**Aim of the exercise:**
Show every line of the data that includes the word "input".

(Excerpted data begins)

-- pv_equiv track=rewrite | github.com/TonyEpic/eth-ast-sqlite-fuzzer | src/test_db/executor/process_runner.py | _group_statements
-- ===== SOURCE A (Python) =====
-- from typing import List, Tuple
--
-- _TXN_OPEN_PREFIXES = ("BEGIN",)
--
-- _TXN_CLOSE_PREFIXES = ("COMMIT", "ROLLBACK", "END")
--
-- def _stmt_kind(sql: str) -> str:
--     head = sql.lstrip().upper()
--     if any(head.startswith(p) for p in _TXN_OPEN_PREFIXES):
--         return "open"
--     if any(head.startswith(p) for p in _TXN_CLOSE_PREFIXES):
--         return "close"
--     return "other"
--
-- def _group_statements(statements: List[str]) -> List[Tuple[int, List[str]]]:
--     """Group statements into execution batches.
--
--     A batch is either a single statement, or a run of consecutive statements
--     delimited by BEGIN ... COMMIT/ROLLBACK/END. An unmatched BEGIN groups
--     everything until the end of the workload. Each returned tuple is
--     (start_idx, [statements_in_batch]).
--     """
--     groups: List[Tuple[int, List[str]]] = []
--     i = 0
--     n = len(statements)
--     while i < n:
--         kind = _stmt_kind(statements[i])
--         if kind != "open":
--             groups.append((i, [statements[i]]))
--             i += 1
--             continue
--
--         # Start of a transaction block. Collect through the matching close.
--         start = i
--         block = [statements[i]]
--         i += 1
--         while i < n:
--             block.append(statements[i])
--             if _stmt_kind(statements[i]) == "close":
--                 i += 1
--                 break
--             i += 1
--         groups.append((start, block))
--     return groups
-- ===== SOURCE B (Python) =====
-- from typing import List, Tuple
--
-- def _stmt_kind(sql: str) -> str:
--     head = sql.lstrip().upper()
--     if head.startswith("BEGIN"):
--         return "open"
--     if head.startswith(("COMMIT", "ROLLBACK", "END")):
--         return "close"
--     return "other"
--
-- def _group_statements(statements: List[str]) -> List[Tuple[int, List[str]]]:
--     groups: List[Tuple[int, List[str]]] = []
--     block = None
--     start = 0
--     for i, s in enumerate(statements):
--         kind = _stmt_kind(s)
--         if block is None:
--             if kind == "open":
--                 block = [s]
--                 start = i
--             else:
--                 groups.append((i, [s]))
--         else:
--             block.append(s)
--             if kind == "close":
--                 groups.append((start, block))
--                 block = None
--     if block is not None:
--         groups.append((start, block))
--     return groups
-- ===== Notes on version B (the rewrite author's own statement) =====
-- stated objective: simpler
-- what changed: Replaced A's nested while-loops over an explicit index (with an inner loop consuming the transaction block and returning the resumption index) by a single for-loop over enumerate(statements) that carries an optional block buffer and its start index, flushing on close and once after the loop.
import Mathlib
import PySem

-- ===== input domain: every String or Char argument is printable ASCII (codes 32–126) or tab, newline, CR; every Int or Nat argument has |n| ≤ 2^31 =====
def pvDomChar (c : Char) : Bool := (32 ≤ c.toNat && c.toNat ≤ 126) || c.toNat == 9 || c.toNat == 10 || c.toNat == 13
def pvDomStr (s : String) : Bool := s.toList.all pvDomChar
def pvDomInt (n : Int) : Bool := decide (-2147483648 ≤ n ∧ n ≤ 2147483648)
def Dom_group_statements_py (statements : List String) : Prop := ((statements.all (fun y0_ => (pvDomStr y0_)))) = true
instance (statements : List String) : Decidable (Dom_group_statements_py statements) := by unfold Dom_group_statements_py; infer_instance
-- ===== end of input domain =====

-- B replaces A's nested while-loops with index machinery by a single enumerate pass
-- maintaining an optional open-block buffer (simpler decomposition, same cost).

-- ===== PORT A =====
-- _stmt_kind: head = sql.lstrip().upper(); any(head.startswith(p) for p in ("BEGIN",)) → "open";
-- any(… for p in ("COMMIT","ROLLBACK","END")) → "close"; else "other"
def aKind (sql : String) : String :=
  let head := PySem.Str.upper (PySem.Str.lstrip sql)
  if PySem.Str.startswith head "BEGIN" then "open"
  else if PySem.Str.startswith head "COMMIT" || PySem.Str.startswith head "ROLLBACK" ||
          PySem.Str.startswith head "END" then "close"
  else "other"

-- A's inner `while i < n` loop: append statements[i] to block, stop right after a "close"
def aInner (stmts : List String) (i : Nat) (block : List String) : List String × Nat :=
  if h : i < stmts.length then
    if aKind stmts[i] = "close" then (block ++ [stmts[i]], i + 1)
    else aInner stmts (i + 1) (block ++ [stmts[i]])
  else (block, i)
termination_by stmts.length - i

-- needed only for aOuter's termination
theorem aInner_ge (stmts : List String) : ∀ (d i : Nat) (block : List String),
    stmts.length - i ≤ d → i ≤ (aInner stmts i block).2 := by
  intro d
  induction d with
  | zero =>
    intro i block hle
    rw [aInner, dif_neg (by omega : ¬ i < stmts.length)]
  | succ d ih =>
    intro i block hle
    by_cases h : i < stmts.length
    · rw [aInner, dif_pos h]
      by_cases hk : aKind stmts[i] = "close"
      · simp [hk]
      · rw [if_neg hk]
        have := ih (i + 1) (block ++ [stmts[i]]) (by omega)
        omega
    · rw [aInner, dif_neg h]

theorem aInner_ge' (stmts : List String) (i : Nat) (block : List String) :
    i ≤ (aInner stmts i block).2 :=
  aInner_ge stmts (stmts.length - i) i block le_rfl

-- A's outer `while i < n` loop over the index i, accumulating groups
def aOuter (stmts : List String) (i : Nat) (groups : List (Int × List String)) :
    List (Int × List String) :=
  if h : i < stmts.length then
    if aKind stmts[i] ≠ "open" then
      aOuter stmts (i + 1) (groups ++ [((i : Int), [stmts[i]])])
    else
      aOuter stmts (aInner stmts (i + 1) [stmts[i]]).2
        (groups ++ [((i : Int), (aInner stmts (i + 1) [stmts[i]]).1)])
  else groups
termination_by stmts.length - i
decreasing_by
  · omega
  · have := aInner_ge' stmts (i + 1) [stmts[i]]; omega

def group_statements_py (statements : List String) : List (Int × List String) :=
  aOuter statements 0 []

-- ===== PORT B =====
def bKind (sql : String) : String :=
  let head := PySem.Str.upper (PySem.Str.lstrip sql)
  if PySem.Str.startswith head "BEGIN" then "open"
  else if PySem.Str.startswith head "COMMIT" || PySem.Str.startswith head "ROLLBACK" ||
          PySem.Str.startswith head "END" then "close"
  else "other"

-- B's `for i, s in enumerate(statements)` loop with state (groups, start, block);
-- the trailing `if block is not None` flush is the [] case.
def bLoop (ps : List (Int × String)) (groups : List (Int × List String)) (start : Int)
    (block : Option (List String)) : List (Int × List String) :=
  match ps with
  | [] =>
    match block with
    | none => groups
    | some b => groups ++ [(start, b)]
  | (i, s) :: rest =>
    match block with
    | none =>
      if bKind s = "open" then bLoop rest groups i (some [s])
      else bLoop rest (groups ++ [(i, [s])]) start none
    | some b =>
      if bKind s = "close" then bLoop rest (groups ++ [(start, b ++ [s])]) start none
      else bLoop rest groups start (some (b ++ [s]))

def group_statements_py_alt (statements : List String) : List (Int × List String) :=
  bLoop (PySem.List.enumerate statements 0) [] 0 none

-- ===== PRECONDITION & SPEC =====
def Spec_group_statements_py (statements : List String) (out : List (Int × List String)) : Prop := out = group_statements_py_alt statements
instance (statements : List String) (out : List (Int × List String)) : Decidable (Spec_group_statements_py statements out) := by unfold Spec_group_statements_py; infer_instance

-- ===== CLAIM (what is proved, stated in full; the proofs are below) =====
def Claim_equal_group_statements_py : Prop := ∀ (statements : List String), Dom_group_statements_py statements → Spec_group_statements_py statements (group_statements_py statements)

-- ===== LEMMAS AND PROOFS =====

theorem bKind_eq (s : String) : bKind s = aKind s := rfl

-- the suffix of the enumerated list starting at index i
def enumFrom (stmts : List String) (i : Nat) : List (Int × String) :=
  if h : i < stmts.length then ((i : Int), stmts[i]) :: enumFrom stmts (i + 1) else []
termination_by stmts.length - i

theorem enumFrom_eq (stmts : List String) : ∀ (d i : Nat), stmts.length - i ≤ d →
    PySem.List.enumerate (stmts.drop i) (i : Int) = enumFrom stmts i := by
  intro d
  induction d with
  | zero =>
    intro i hle
    have h : ¬ i < stmts.length := by omega
    rw [enumFrom, dif_neg h, List.drop_of_length_le (by omega)]
    rfl
  | succ d ih =>
    intro i hle
    by_cases h : i < stmts.length
    · rw [enumFrom, dif_pos h, List.drop_eq_getElem_cons h, PySem.List.enumerate_cons]
      rw [show ((i : Int) + 1) = ((i + 1 : Nat) : Int) by push_cast; ring, ih (i + 1) (by omega)]
    · rw [enumFrom, dif_neg h, List.drop_of_length_le (by omega)]
      rfl

-- A's outer loop (in either of its two states: outside a block, or with the inner loop
-- running on block) computes what B's single pass computes on the remaining suffix.
theorem key (stmts : List String) : ∀ (d i : Nat), stmts.length - i ≤ d →
    (∀ groups start, aOuter stmts i groups = bLoop (enumFrom stmts i) groups start none) ∧
    (∀ block groups start,
       aOuter stmts (aInner stmts i block).2 (groups ++ [(start, (aInner stmts i block).1)])
         = bLoop (enumFrom stmts i) groups start (some block)) := by
  intro d
  induction d with
  | zero =>
    intro i hle
    have h : ¬ i < stmts.length := by omega
    rw [enumFrom, dif_neg h]
    constructor
    · intro groups start
      rw [aOuter, dif_neg h]; rfl
    · intro block groups start
      rw [aInner, dif_neg h]
      show aOuter stmts i (groups ++ [(start, block)]) = _
      rw [aOuter, dif_neg h]
      rfl
  | succ d ih =>
    intro i hle
    by_cases h : i < stmts.length
    · have hstep := ih (i + 1) (by omega)
      rw [enumFrom, dif_pos h]
      constructor
      · intro groups start
        rw [aOuter, dif_pos h]
        by_cases hk : aKind stmts[i] = "open"
        · rw [if_neg (not_not_intro hk), hstep.2 [stmts[i]] groups (i : Int)]
          simp [bLoop, bKind_eq, hk]
        · rw [if_pos hk, hstep.1 (groups ++ [((i : Int), [stmts[i]])]) start]
          simp [bLoop, bKind_eq, hk]
      · intro block groups start
        rw [aInner, dif_pos h]
        by_cases hk : aKind stmts[i] = "close"
        · rw [if_pos hk]
          show aOuter stmts (i + 1) (groups ++ [(start, block ++ [stmts[i]])]) = _
          rw [hstep.1 (groups ++ [(start, block ++ [stmts[i]])]) start]
          simp [bLoop, bKind_eq, hk]
        · rw [if_neg hk, hstep.2 (block ++ [stmts[i]]) groups start]
          simp [bLoop, bKind_eq, hk]
    · rw [enumFrom, dif_neg h]
      constructor
      · intro groups start
        rw [aOuter, dif_neg h]; rfl
      · intro block groups start
        rw [aInner, dif_neg h]
        show aOuter stmts i (groups ++ [(start, block)]) = _
        rw [aOuter, dif_neg h]
        rfl

-- ===== VERDICT (by name: the statement is the Claim_ definition above) =====
theorem group_statements_py_spec : Claim_equal_group_statements_py := by
  intro statements _
  unfold Spec_group_statements_py group_statements_py group_statements_py_alt
  rw [show PySem.List.enumerate statements 0 = enumFrom statements 0 by
        simpa using enumFrom_eq statements statements.length 0 (by omega)]
  exact (key statements statements.length 0 (by omega)).1 [] 0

(Excerpted data ends)

**Solved exercise:**
-- ===== input domain: every String or Char argument is printable ASCII (codes 32–126) or tab, newline, CR; every Int or Nat argument has |n| ≤ 2^31 =====
-- ===== end of input domain =====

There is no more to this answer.